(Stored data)
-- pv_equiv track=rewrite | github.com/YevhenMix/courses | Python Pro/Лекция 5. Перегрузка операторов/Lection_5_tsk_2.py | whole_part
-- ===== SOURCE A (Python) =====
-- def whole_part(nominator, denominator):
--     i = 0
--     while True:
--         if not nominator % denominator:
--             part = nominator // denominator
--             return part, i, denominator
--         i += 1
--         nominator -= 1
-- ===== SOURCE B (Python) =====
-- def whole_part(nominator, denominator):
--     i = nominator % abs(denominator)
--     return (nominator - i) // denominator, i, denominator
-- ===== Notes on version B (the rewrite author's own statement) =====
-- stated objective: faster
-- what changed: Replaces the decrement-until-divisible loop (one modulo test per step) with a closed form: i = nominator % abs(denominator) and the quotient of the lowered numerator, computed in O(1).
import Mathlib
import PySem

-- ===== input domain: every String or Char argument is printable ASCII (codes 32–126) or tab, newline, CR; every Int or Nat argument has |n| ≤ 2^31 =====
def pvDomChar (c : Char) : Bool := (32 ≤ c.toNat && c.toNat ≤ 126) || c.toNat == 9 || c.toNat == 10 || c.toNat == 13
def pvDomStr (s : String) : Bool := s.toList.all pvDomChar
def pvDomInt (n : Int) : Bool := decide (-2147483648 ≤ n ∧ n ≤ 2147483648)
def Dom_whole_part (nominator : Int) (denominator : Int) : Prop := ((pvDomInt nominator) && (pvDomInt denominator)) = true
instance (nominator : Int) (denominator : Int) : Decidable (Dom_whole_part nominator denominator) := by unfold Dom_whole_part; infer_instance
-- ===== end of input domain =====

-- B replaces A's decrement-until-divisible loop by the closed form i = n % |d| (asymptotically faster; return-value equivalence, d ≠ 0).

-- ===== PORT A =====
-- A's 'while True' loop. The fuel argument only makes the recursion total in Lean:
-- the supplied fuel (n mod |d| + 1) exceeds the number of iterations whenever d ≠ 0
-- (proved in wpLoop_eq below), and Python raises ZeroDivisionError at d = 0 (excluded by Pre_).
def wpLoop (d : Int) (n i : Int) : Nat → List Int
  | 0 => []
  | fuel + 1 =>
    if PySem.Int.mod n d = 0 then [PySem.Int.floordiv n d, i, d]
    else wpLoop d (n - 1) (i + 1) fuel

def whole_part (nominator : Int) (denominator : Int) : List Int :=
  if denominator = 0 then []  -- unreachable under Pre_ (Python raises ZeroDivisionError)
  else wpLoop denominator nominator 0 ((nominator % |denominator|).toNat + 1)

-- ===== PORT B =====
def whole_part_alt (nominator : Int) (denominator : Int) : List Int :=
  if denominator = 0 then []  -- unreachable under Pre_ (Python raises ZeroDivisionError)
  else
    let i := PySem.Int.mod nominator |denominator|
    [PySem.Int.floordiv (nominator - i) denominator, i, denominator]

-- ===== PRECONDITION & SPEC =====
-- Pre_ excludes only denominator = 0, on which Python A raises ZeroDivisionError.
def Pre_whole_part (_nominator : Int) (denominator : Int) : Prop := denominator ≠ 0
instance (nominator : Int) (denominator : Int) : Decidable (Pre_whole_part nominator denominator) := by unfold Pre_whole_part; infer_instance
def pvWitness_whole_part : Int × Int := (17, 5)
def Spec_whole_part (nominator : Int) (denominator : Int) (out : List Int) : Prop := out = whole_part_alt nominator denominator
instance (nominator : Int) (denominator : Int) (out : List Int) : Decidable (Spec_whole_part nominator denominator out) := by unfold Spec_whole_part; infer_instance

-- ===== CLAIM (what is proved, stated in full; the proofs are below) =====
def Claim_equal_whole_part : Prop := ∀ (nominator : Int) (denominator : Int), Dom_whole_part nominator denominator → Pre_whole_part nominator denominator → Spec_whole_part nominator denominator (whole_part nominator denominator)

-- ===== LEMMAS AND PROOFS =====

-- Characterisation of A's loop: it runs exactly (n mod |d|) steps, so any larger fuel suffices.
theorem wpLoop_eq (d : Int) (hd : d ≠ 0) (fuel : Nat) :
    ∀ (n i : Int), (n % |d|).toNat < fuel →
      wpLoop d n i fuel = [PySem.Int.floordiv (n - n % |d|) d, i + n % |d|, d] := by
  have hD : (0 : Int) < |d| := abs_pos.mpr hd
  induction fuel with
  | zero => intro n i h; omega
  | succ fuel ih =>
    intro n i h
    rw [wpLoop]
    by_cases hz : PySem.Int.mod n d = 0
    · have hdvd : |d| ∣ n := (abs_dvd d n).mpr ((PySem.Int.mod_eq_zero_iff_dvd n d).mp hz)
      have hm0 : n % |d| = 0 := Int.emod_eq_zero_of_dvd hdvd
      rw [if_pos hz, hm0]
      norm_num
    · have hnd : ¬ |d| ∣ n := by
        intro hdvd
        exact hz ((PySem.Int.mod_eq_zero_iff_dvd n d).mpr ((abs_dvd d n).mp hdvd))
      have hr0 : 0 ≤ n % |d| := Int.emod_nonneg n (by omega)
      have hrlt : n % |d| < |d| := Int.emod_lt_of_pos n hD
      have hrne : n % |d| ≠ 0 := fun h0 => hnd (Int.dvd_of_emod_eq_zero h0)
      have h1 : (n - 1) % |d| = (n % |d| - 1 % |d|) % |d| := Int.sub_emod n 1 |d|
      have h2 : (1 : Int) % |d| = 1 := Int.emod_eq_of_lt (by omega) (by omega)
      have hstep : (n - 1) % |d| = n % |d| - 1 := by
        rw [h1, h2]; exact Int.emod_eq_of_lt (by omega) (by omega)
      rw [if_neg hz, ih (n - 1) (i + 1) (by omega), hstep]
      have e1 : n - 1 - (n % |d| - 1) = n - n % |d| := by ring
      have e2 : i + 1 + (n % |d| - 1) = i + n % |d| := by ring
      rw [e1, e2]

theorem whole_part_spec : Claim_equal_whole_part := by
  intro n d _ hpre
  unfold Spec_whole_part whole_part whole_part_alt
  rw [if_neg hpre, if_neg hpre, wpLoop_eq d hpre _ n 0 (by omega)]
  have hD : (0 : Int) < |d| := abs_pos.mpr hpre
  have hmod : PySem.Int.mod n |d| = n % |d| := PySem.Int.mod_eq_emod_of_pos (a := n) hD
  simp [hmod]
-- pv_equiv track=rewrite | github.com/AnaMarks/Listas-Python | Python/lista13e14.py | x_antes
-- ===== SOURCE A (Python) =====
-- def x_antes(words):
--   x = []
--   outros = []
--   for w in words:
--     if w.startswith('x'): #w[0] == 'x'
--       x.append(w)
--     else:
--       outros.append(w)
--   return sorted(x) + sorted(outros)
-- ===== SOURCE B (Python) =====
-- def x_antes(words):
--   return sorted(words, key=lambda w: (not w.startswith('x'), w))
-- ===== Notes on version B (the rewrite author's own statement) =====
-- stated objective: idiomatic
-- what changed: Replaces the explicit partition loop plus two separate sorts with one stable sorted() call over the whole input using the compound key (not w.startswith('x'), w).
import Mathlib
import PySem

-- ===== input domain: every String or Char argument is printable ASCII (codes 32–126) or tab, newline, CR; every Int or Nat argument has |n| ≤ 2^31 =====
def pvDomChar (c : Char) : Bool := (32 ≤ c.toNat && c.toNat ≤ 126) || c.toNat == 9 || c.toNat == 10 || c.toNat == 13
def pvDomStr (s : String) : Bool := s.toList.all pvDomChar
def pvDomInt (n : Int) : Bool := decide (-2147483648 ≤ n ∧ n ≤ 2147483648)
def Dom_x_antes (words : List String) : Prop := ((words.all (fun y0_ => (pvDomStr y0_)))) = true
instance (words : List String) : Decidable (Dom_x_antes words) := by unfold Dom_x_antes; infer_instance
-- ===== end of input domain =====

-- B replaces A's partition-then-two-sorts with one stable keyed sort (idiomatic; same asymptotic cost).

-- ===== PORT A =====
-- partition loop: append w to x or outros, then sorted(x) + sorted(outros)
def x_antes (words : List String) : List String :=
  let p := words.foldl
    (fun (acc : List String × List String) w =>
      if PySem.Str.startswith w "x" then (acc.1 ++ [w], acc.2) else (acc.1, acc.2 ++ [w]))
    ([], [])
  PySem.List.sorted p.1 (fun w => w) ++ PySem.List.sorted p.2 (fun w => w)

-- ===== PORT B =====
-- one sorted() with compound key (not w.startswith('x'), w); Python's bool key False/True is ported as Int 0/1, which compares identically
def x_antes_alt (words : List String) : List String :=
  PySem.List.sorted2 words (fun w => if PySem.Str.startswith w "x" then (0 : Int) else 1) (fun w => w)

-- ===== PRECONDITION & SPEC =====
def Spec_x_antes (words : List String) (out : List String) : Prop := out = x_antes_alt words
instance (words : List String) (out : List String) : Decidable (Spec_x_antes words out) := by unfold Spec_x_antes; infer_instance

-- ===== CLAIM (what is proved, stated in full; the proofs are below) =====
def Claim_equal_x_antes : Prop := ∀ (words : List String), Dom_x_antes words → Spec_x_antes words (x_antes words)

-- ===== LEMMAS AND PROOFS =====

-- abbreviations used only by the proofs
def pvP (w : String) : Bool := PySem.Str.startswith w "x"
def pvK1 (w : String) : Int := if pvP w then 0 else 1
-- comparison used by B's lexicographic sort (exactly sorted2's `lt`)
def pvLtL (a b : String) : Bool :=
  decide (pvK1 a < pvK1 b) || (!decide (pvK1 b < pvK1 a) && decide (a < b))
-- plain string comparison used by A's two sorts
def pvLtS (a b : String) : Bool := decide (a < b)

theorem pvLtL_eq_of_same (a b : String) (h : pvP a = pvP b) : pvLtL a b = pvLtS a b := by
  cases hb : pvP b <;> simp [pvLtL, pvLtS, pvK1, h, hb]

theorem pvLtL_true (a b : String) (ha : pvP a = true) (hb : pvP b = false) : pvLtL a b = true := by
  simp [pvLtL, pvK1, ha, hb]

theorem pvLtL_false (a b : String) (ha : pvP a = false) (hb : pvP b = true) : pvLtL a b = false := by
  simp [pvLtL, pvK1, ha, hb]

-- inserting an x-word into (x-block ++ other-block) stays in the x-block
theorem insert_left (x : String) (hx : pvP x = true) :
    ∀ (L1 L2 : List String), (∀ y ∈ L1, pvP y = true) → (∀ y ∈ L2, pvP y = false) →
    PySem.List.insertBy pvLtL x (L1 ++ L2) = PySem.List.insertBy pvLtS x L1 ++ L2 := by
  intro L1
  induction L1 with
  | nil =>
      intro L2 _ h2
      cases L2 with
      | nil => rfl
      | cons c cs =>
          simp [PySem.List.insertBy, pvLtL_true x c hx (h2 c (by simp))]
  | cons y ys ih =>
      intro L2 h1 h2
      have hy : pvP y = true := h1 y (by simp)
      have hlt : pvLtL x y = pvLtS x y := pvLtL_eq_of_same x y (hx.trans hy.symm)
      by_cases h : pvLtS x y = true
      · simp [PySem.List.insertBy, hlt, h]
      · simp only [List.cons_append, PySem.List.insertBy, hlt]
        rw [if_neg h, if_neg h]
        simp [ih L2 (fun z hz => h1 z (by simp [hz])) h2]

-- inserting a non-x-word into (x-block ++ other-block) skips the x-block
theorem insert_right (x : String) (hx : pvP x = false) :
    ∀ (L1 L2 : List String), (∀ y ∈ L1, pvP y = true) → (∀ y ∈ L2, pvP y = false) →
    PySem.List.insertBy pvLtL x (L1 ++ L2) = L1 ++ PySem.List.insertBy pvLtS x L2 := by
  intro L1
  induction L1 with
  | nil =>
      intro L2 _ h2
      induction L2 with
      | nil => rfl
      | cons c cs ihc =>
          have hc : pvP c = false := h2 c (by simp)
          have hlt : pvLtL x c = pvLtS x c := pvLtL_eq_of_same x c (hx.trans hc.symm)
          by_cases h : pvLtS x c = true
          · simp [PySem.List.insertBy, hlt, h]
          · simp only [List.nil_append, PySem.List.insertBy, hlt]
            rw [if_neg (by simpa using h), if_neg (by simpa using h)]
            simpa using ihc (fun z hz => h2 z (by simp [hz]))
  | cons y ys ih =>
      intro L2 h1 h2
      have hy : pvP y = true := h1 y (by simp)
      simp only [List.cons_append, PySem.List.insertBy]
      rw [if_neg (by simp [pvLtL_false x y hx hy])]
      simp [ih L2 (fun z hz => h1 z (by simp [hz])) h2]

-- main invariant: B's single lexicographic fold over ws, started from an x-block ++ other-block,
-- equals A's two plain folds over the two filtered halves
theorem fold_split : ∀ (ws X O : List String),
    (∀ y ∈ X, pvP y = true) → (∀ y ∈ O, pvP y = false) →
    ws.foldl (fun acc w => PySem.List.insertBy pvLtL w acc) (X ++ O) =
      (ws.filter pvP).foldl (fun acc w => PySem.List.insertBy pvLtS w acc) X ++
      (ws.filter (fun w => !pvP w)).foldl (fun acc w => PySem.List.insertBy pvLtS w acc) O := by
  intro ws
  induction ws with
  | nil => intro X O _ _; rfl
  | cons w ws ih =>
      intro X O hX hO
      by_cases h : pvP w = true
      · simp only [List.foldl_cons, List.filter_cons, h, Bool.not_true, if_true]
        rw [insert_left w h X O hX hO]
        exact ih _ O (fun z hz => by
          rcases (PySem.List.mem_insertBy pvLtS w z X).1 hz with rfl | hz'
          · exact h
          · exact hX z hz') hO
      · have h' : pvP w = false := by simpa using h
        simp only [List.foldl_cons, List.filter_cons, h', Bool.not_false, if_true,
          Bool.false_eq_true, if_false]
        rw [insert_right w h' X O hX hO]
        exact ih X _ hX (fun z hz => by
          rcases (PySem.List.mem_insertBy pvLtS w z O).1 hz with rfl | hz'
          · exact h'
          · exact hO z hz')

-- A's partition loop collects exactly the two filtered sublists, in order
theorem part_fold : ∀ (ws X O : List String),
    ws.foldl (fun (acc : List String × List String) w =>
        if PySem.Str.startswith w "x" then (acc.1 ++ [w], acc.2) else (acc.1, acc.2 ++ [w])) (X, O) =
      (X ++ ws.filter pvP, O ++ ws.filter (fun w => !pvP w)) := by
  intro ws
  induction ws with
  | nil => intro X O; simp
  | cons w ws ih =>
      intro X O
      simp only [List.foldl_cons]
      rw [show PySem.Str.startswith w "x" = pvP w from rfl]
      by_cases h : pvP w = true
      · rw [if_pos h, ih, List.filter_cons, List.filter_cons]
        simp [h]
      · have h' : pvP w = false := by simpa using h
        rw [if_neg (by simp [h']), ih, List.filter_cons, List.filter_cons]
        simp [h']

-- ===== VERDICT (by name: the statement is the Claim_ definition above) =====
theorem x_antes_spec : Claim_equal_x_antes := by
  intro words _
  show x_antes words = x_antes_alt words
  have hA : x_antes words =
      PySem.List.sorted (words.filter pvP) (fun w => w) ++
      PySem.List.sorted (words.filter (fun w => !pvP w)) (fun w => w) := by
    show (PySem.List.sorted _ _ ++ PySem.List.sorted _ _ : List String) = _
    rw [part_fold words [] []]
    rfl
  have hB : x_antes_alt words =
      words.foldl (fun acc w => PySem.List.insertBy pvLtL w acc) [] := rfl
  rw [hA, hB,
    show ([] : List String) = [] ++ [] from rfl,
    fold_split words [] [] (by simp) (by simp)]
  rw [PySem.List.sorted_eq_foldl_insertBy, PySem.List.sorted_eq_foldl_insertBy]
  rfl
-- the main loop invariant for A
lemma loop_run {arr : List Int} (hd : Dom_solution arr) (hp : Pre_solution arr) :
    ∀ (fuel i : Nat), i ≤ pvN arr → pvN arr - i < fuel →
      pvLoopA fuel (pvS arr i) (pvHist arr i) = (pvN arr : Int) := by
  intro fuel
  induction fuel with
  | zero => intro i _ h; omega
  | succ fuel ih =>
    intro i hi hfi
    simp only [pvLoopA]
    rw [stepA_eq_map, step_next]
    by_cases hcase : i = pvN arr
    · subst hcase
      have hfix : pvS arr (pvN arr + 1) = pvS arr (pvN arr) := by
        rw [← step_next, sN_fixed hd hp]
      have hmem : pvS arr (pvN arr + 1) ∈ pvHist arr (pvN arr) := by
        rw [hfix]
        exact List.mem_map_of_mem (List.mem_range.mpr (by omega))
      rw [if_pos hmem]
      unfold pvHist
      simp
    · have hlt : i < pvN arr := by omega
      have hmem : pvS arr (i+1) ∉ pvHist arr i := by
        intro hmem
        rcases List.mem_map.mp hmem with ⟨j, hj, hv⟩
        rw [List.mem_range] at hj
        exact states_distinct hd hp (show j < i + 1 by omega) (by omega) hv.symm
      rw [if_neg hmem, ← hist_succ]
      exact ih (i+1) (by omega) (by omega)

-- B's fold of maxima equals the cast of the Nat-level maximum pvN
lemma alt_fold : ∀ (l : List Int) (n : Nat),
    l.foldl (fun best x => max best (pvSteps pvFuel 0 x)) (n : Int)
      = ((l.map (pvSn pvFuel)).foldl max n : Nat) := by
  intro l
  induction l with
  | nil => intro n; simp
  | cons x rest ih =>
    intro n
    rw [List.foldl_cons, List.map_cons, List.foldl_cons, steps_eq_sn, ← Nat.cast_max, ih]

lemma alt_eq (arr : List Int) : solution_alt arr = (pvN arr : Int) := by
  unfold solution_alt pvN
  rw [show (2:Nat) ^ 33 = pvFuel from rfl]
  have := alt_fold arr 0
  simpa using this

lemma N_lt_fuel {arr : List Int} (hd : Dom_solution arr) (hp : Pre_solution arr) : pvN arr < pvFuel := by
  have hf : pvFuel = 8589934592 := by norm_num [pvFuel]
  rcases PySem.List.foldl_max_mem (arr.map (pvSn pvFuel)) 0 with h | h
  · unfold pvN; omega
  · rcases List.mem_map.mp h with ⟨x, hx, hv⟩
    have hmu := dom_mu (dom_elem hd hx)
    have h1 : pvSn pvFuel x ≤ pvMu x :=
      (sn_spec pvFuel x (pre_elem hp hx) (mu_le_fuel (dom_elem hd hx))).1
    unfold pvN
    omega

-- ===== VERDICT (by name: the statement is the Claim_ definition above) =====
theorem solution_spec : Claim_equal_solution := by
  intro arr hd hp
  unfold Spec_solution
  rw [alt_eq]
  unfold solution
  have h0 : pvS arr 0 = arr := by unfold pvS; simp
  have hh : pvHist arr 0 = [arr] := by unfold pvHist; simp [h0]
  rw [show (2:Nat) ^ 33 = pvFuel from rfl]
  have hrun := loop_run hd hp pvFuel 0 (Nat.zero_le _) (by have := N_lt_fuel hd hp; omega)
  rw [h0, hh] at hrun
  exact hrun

▸ **Activity**:
Return all lines from the data that include the string "filtered".

▸ **Exercise output**:
-- equals A's two plain folds over the two filtered halves
-- A's partition loop collects exactly the two filtered sublists, in order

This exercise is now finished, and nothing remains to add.